Xac huffed, and the man turned to him and did not answer his question. Instead, he spoke in a voice much too dramatic for the situation.
“I’m crazy Harry!” He declared, “Final day closeout sale! My prices are in-sane!”
“Crazy Harry!” the dragon echoed, “Insane!”
“Is Sakala here?” Xac asked.
“Nah,” the man said, “She went out with-”
But he was cut off by the dragon who spread its wings, hopped onto the counter and screamed, “Crazy Harry! Insane! He bites!”
“Oh my god, I love him,” Alex put his hands on his knees and bent to be more on the dragon’s level, “I love you. What’s your name, little feller?”
“Crazy Harry!” The dragon proclaimed, but Xaxac did not believe him.
“Stop it,” Crazy Harry demanded of the dragon and it cocked its head at him, did fall silent, but kept hopping around the counter.
“Ok, well, I still want some yarn,” Xac said, “Y’all got any angora in green?”
“Angora in green!” The dragon repeated to Harry, “Angora in green.”
“I want it,” Alex said of the dragon, “Oh my god I love it! It’s a sea dragon, Xac! There’s a bunch of these little fellers on the water continent. You can teach um to talk!” Then to the dragon he said, “Say ‘Alex’!”
“Crazy Harry!” the dragon said.
“Say ‘Alex’!” Alex demanded.
“Insane!” the dragon told him.
“Say ‘Alex’!” Alex said a bit more forcefully, and Xaxac did not share his enthusiasm. He was of the opinion that the dragon’s repetitive schtick would get really old really fast.
“Say Alex!” the dragon said and Alex shrieked in delight.
“Say ‘Bunny Foo Foo’,” Alex requested, and to Xac’s surprise, the dragon began to sing.
“Down came the fairy and the fairy said,
Little Bunny Foo Foo, I don’t wanna see you-”
“Stop that,” Crazy Harry said.

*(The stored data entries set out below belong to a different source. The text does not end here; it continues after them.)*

-- pv_equiv track=rewrite | github.com/Binhchuoizzz/AI_Security_Graph | src/data_publisher.py | _detect_label_column
-- ===== SOURCE A (Python) =====
-- def _detect_label_column(headers: list) -> str:
--     """Tự động phát hiện cột label từ CSV header."""
--     label_candidates = [
--         ' Label', 'Label', 'label', 'attack_cat', 'Attack',
--         'classification', 'class'
--     ]
--     for col in label_candidates:
--         if col in headers:
--             return col
--     return None
-- ===== SOURCE B (Python) =====
-- def _detect_label_column(headers: list) -> str:
--     """Single pass over headers, keeping the best (smallest) candidate rank."""
--     label_candidates = [
--         ' Label', 'Label', 'label', 'attack_cat', 'Attack',
--         'classification', 'class'
--     ]
--     rank = {c: i for i, c in enumerate(label_candidates)}
--     best = None
--     for h in headers:
--         r = rank.get(h)
--         if r is not None and (best is None or r < best):
--             best = r
--     return label_candidates[best] if best is not None else None
-- ===== Notes on version B (the rewrite author's own statement) =====
-- stated objective: alternative
-- what changed: Inverts the iteration: instead of scanning the candidate list and testing membership in headers (an inner scan per candidate), B builds a rank dict over the 7 candidates and makes a single pass over headers keeping the minimum rank seen, returning the candidate at that rank.
import Mathlib
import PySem

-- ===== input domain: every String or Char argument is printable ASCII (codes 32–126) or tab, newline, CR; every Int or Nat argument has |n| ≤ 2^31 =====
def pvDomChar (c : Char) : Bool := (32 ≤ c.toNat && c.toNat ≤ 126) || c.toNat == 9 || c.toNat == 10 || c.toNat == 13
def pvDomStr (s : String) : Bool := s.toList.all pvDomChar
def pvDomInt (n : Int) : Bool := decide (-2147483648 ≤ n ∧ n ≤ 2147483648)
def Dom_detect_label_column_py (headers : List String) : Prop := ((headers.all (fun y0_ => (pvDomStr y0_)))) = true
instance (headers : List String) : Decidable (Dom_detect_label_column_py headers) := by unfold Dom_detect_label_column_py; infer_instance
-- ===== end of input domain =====

-- B inverts the iteration (one pass over headers keeping the minimum candidate rank) instead of A's
-- candidate-by-candidate membership scan; objective: alternative (same result, different traversal).

-- ===== PORT A =====
-- the literal label_candidates list of the Python (both versions define the same literal)
def labelCandidates : List String :=
  [" Label", "Label", "label", "attack_cat", "Attack", "classification", "class"]

-- A's loop over label_candidates: return the first candidate contained in headers
def detectGoA (headers : List String) : List String → Option String
  | [] => none
  | c :: rest => if headers.contains c then some c else detectGoA headers rest

def detect_label_column_py (headers : List String) : Option String :=
  detectGoA headers labelCandidates

-- ===== PORT B =====
-- the dict comprehension {c: i for i, c in enumerate(label_candidates)}
def rankDict : PySem.Dict String Int :=
  PySem.Dict.ofList
    [(" Label", 0), ("Label", 1), ("label", 2), ("attack_cat", 3),
     ("Attack", 4), ("classification", 5), ("class", 6)]

-- B's loop body: r = rank.get(h); if r is not None and (best is None or r < best): best = r
def detectStepB (best : Option Int) (h : String) : Option Int :=
  match PySem.Dict.get? rankDict h with
  | none => best
  | some r =>
    match best with
    | none => some r
    | some b => if r < b then some r else best

def detect_label_column_py_alt (headers : List String) : Option String :=
  let best := headers.foldl detectStepB none
  match best with
  | none => none
  | some b => PySem.List.pyGet? labelCandidates b   -- label_candidates[best] (in range here)

-- ===== PRECONDITION & SPEC =====
def Spec_detect_label_column_py (headers : List String) (out : Option String) : Prop := out = detect_label_column_py_alt headers
instance (headers : List String) (out : Option String) : Decidable (Spec_detect_label_column_py headers out) := by unfold Spec_detect_label_column_py; infer_instance

-- ===== CLAIM (what is proved, stated in full; the proofs are below) =====
def Claim_equal_detect_label_column_py : Prop := ∀ (headers : List String), Dom_detect_label_column_py headers → Spec_detect_label_column_py headers (detect_label_column_py headers)

-- ===== LEMMAS AND PROOFS =====

-- min on Option Int, none = +∞
def omin : Option Int → Option Int → Option Int
  | none, b => b
  | some a, none => some a
  | some a, some b => some (min a b)

theorem omin_none_right (a : Option Int) : omin a none = a := by
  cases a <;> rfl

theorem omin_assoc (a b c : Option Int) : omin (omin a b) c = omin a (omin b c) := by
  cases a <;> cases b <;> cases c <;> simp [omin, min_assoc]

-- rank of h in a candidate list: position of first occurrence
def rankIn : List String → String → Option Int
  | [], _ => none
  | c :: t, h => if h = c then some 0 else (rankIn t h).map (· + 1)

theorem rank_eq (h : String) : PySem.Dict.get? rankDict h = rankIn labelCandidates h := by
  by_cases h1 : h = " Label"
  · subst h1; decide
  by_cases h2 : h = "Label"
  · subst h2; decide
  by_cases h3 : h = "label"
  · subst h3; decide
  by_cases h4 : h = "attack_cat"
  · subst h4; decide
  by_cases h5 : h = "Attack"
  · subst h5; decide
  by_cases h6 : h = "classification"
  · subst h6; decide
  by_cases h7 : h = "class"
  · subst h7; decide
  have hk : rankDict.keys = labelCandidates := by rfl
  have lhs : PySem.Dict.get? rankDict h = none := by
    rw [PySem.Dict.get?_eq_none_iff_not_mem_keys, hk]
    intro hm
    simp only [labelCandidates, List.mem_cons, List.not_mem_nil, or_false] at hm
    rcases hm with e | e | e | e | e | e | e <;> [exact h1 e; exact h2 e; exact h3 e;
      exact h4 e; exact h5 e; exact h6 e; exact h7 e]
  have rhs : rankIn labelCandidates h = none := by
    simp [labelCandidates, rankIn, h1, h2, h3, h4, h5, h6, h7]
  rw [lhs, rhs]

theorem step_eq_omin (best : Option Int) (h : String) :
    detectStepB best h = omin best (rankIn labelCandidates h) := by
  rw [detectStepB, rank_eq]
  cases rankIn labelCandidates h with
  | none => cases best <;> rfl
  | some r =>
    cases best with
    | none => rfl
    | some b =>
      simp only [omin]
      by_cases hrb : r < b
      · simp [hrb, min_eq_right (le_of_lt hrb)]
      · simp [hrb, min_eq_left (not_lt.mp hrb)]

-- minimum rank among headers (w.r.t. candidate list cs)
def minRank (cs : List String) (headers : List String) : Option Int :=
  headers.foldl (fun b h => omin b (rankIn cs h)) none

theorem foldl_omin (f : String → Option Int) :
    ∀ (t : List String) (b : Option Int),
      t.foldl (fun b h => omin b (f h)) b = omin b (t.foldl (fun b h => omin b (f h)) none) := by
  intro t
  induction t with
  | nil => intro b; simp [omin_none_right]
  | cons h t ih =>
    intro b
    simp only [List.foldl]
    rw [ih (omin b (f h)), ih (omin none (f h)), omin_assoc]
    rfl

theorem minRank_cons (cs : List String) (h : String) (t : List String) :
    minRank cs (h :: t) = omin (rankIn cs h) (minRank cs t) := by
  simp only [minRank, List.foldl]
  rw [foldl_omin (rankIn cs) t (omin none (rankIn cs h))]
  rfl

theorem rankIn_nonneg : ∀ (cs : List String) (h : String) (r : Int),
    rankIn cs h = some r → 0 ≤ r := by
  intro cs
  induction cs with
  | nil => intro h r hr; simp [rankIn] at hr
  | cons c t ih =>
    intro h r hr
    simp only [rankIn] at hr
    split_ifs at hr with hc
    · simp only [Option.some.injEq] at hr; omega
    · rcases Option.map_eq_some_iff.mp hr with ⟨r', hr', rfl⟩
      have := ih h r' hr'
      omega

theorem minRank_nonneg (cs : List String) :
    ∀ (headers : List String) (r : Int), minRank cs headers = some r → 0 ≤ r := by
  intro headers
  induction headers with
  | nil => intro r hr; simp [minRank, List.foldl] at hr
  | cons h t ih =>
    intro r hr
    rw [minRank_cons] at hr
    cases hx : rankIn cs h with
    | none => exact ih r (by rwa [hx] at hr)
    | some v =>
      have hv := rankIn_nonneg cs h v hx
      rw [hx] at hr
      cases hy : minRank cs t with
      | none => rw [hy] at hr; simp only [omin, Option.some.injEq] at hr; omega
      | some w =>
        have hw := ih w hy
        rw [hy] at hr
        simp only [omin, Option.some.injEq] at hr
        omega

-- if some header has rank v, the minimum exists and is ≤ v
theorem minRank_le (cs : List String) :
    ∀ (headers : List String) (h : String) (v : Int), h ∈ headers → rankIn cs h = some v →
      ∃ r, minRank cs headers = some r ∧ r ≤ v := by
  intro headers
  induction headers with
  | nil => intro h v hmem; simp at hmem
  | cons x t ih =>
    intro h v hmem hv
    rw [minRank_cons]
    rcases List.mem_cons.mp hmem with rfl | hmem'
    · rw [hv]
      cases hy : minRank cs t with
      | none => exact ⟨v, rfl, le_refl v⟩
      | some w => exact ⟨min v w, rfl, min_le_left v w⟩
    · rcases ih h v hmem' hv with ⟨r, hr, hle⟩
      rw [hr]
      cases hx : rankIn cs x with
      | none => exact ⟨r, rfl, hle⟩
      | some u => exact ⟨min u r, rfl, le_trans (min_le_right u r) hle⟩

-- if no header equals the head candidate, ranks all shift by one
theorem minRank_shift (c : String) (cs : List String) :
    ∀ (headers : List String), (∀ h ∈ headers, h ≠ c) →
      minRank (c :: cs) headers = (minRank cs headers).map (· + 1) := by
  intro headers
  induction headers with
  | nil => intro _; rfl
  | cons x t ih =>
    intro hne
    rw [minRank_cons, minRank_cons, ih (fun h hh => hne h (List.mem_cons_of_mem x hh))]
    have hx : rankIn (c :: cs) x = (rankIn cs x).map (· + 1) := by
      simp only [rankIn]
      rw [if_neg (hne x (List.mem_cons_self))]
    rw [hx]
    cases rankIn cs x <;> cases minRank cs t <;> simp [omin]

theorem contains_iff (headers : List String) (c : String) :
    headers.contains c = true ↔ c ∈ headers := by
  simp

-- MAIN: A's first-match over candidates = index into candidates at B's minimum rank
theorem findFirst_eq : ∀ (cs headers : List String),
    detectGoA headers cs = (minRank cs headers).bind (fun r => PySem.List.pyGet? cs r) := by
  intro cs
  induction cs with
  | nil =>
    intro headers
    simp only [detectGoA]
    cases h : minRank [] headers with
    | none => rfl
    | some r => simp [PySem.List.pyGet?, PySem.List.pyIdx?]
  | cons c t ih =>
    intro headers
    simp only [detectGoA]
    by_cases hc : headers.contains c = true
    · rw [if_pos hc]
      have hmem : c ∈ headers := (contains_iff headers c).mp hc
      have hrk : rankIn (c :: t) c = some 0 := by simp [rankIn]
      rcases minRank_le (c :: t) headers c 0 hmem hrk with ⟨r, hr, hle⟩
      have h0 : 0 ≤ r := minRank_nonneg (c :: t) headers r hr
      have : r = 0 := le_antisymm hle h0
      subst this
      rw [hr]
      simp [PySem.List.pyGet?, PySem.List.pyIdx?]
    · rw [if_neg hc]
      have hne : ∀ h ∈ headers, h ≠ c := by
        intro h hh heq
        exact hc ((contains_iff headers c).mpr (heq ▸ hh))
      rw [minRank_shift c t headers hne, ih headers]
      cases hm : minRank t headers with
      | none => rfl
      | some r =>
        have h0 : 0 ≤ r := minRank_nonneg t headers r hm
        simp only [Option.map_some, Option.bind_some]
        obtain ⟨n, rfl⟩ := Int.eq_ofNat_of_zero_le h0
        rw [show ((n : Int) + 1) = ((n : Int) + 1) from rfl]
        exact (PySem.List.pyGet?_cons_succ c t n).symm

theorem goB_eq_minRank (headers : List String) :
    headers.foldl detectStepB none = minRank labelCandidates headers := by
  have : detectStepB = fun b h => omin b (rankIn labelCandidates h) := by
    funext b h; exact step_eq_omin b h
  rw [this]; rfl

-- ===== VERDICT (by name: the statement is the Claim_ definition above) =====
theorem detect_label_column_py_spec : Claim_equal_detect_label_column_py := by
  intro headers _
  unfold Spec_detect_label_column_py detect_label_column_py detect_label_column_py_alt
  rw [goB_eq_minRank, findFirst_eq labelCandidates headers]
  cases minRank labelCandidates headers <;> rfl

During the conversation he had turned and rifled through the stock behind him, but he had since returned holding a basket of green yarn. “This what you want?”
“Yup!” Xac said, “I’ll take all of it!”
“And the dragon,” Alex said, “I love him!”
“He ain’t for sale,” Crazy Harry said, “He’s a friend a’ mine.”
“Friend of mine,” the dragon agreed and flew back to Crazy Harry’s shoulder.
“Pay the man, Alex?” Xac begged. He wanted to leave. The reality of what he had done was settling in on him, and he was afraid Lee had gone to tell Agalon that he had run away from him.
“Pay the man!” The dragon echoed and Xac glared at it.
“Xaxac!” Lee snarled, put a hand on Xac’s shoulder and spun him around, “Boy, you have lost your goddamn mind!” Xaxac saw him rear back, but did not move, because he thought he deserved the slap that Lee delivered to the side of his face.
“Fair,” he said, but apparently the dragon disagreed, because it spread its wings, flew between them, and began to scream.
“Crazy!” It screamed, batting its wings in Lee’s face, “Insane!”
Lee threw up his hands to bat it away, and Xaxac came to the realization that there were claws on its tiny feet. The dragon wore a collar around its neck inset with some sort of blue crystal, likely to designate its status as a pet, so it was by this that Xac grabbed it and threw it backward into the booth. It landed in one of the many baskets of yarn, righted itself, and hissed in a disagreeable manner.
“My god!” Lee said.
“No fighting!” Crazy Harry said as he counted out Alex’s change, “World’s rough enough as it is.”
Alex, however, seemed to hold the opinion that what he had just seen was the funniest thing that could have possibly happen to a person. He was laughing so hard he had to hold onto the counter for support.
“Yeah, well,” Lee said as he straightened his workshirt, “You oughta keep that thing on a leash.”
“That your young’un?” Crazy Harry asked.
“No,” Lee said, sounding as if he had been gravely insulted.
“Then don’t be hittin people at my booth,” the man slid a stack of coins toward Alex, turned to look at Lee, and spoke without his normal playful tone, “I’m Crazy Harry. My policies are… insane.”
“Getcha things, Xac,” Lee demanded, “We’re gone.”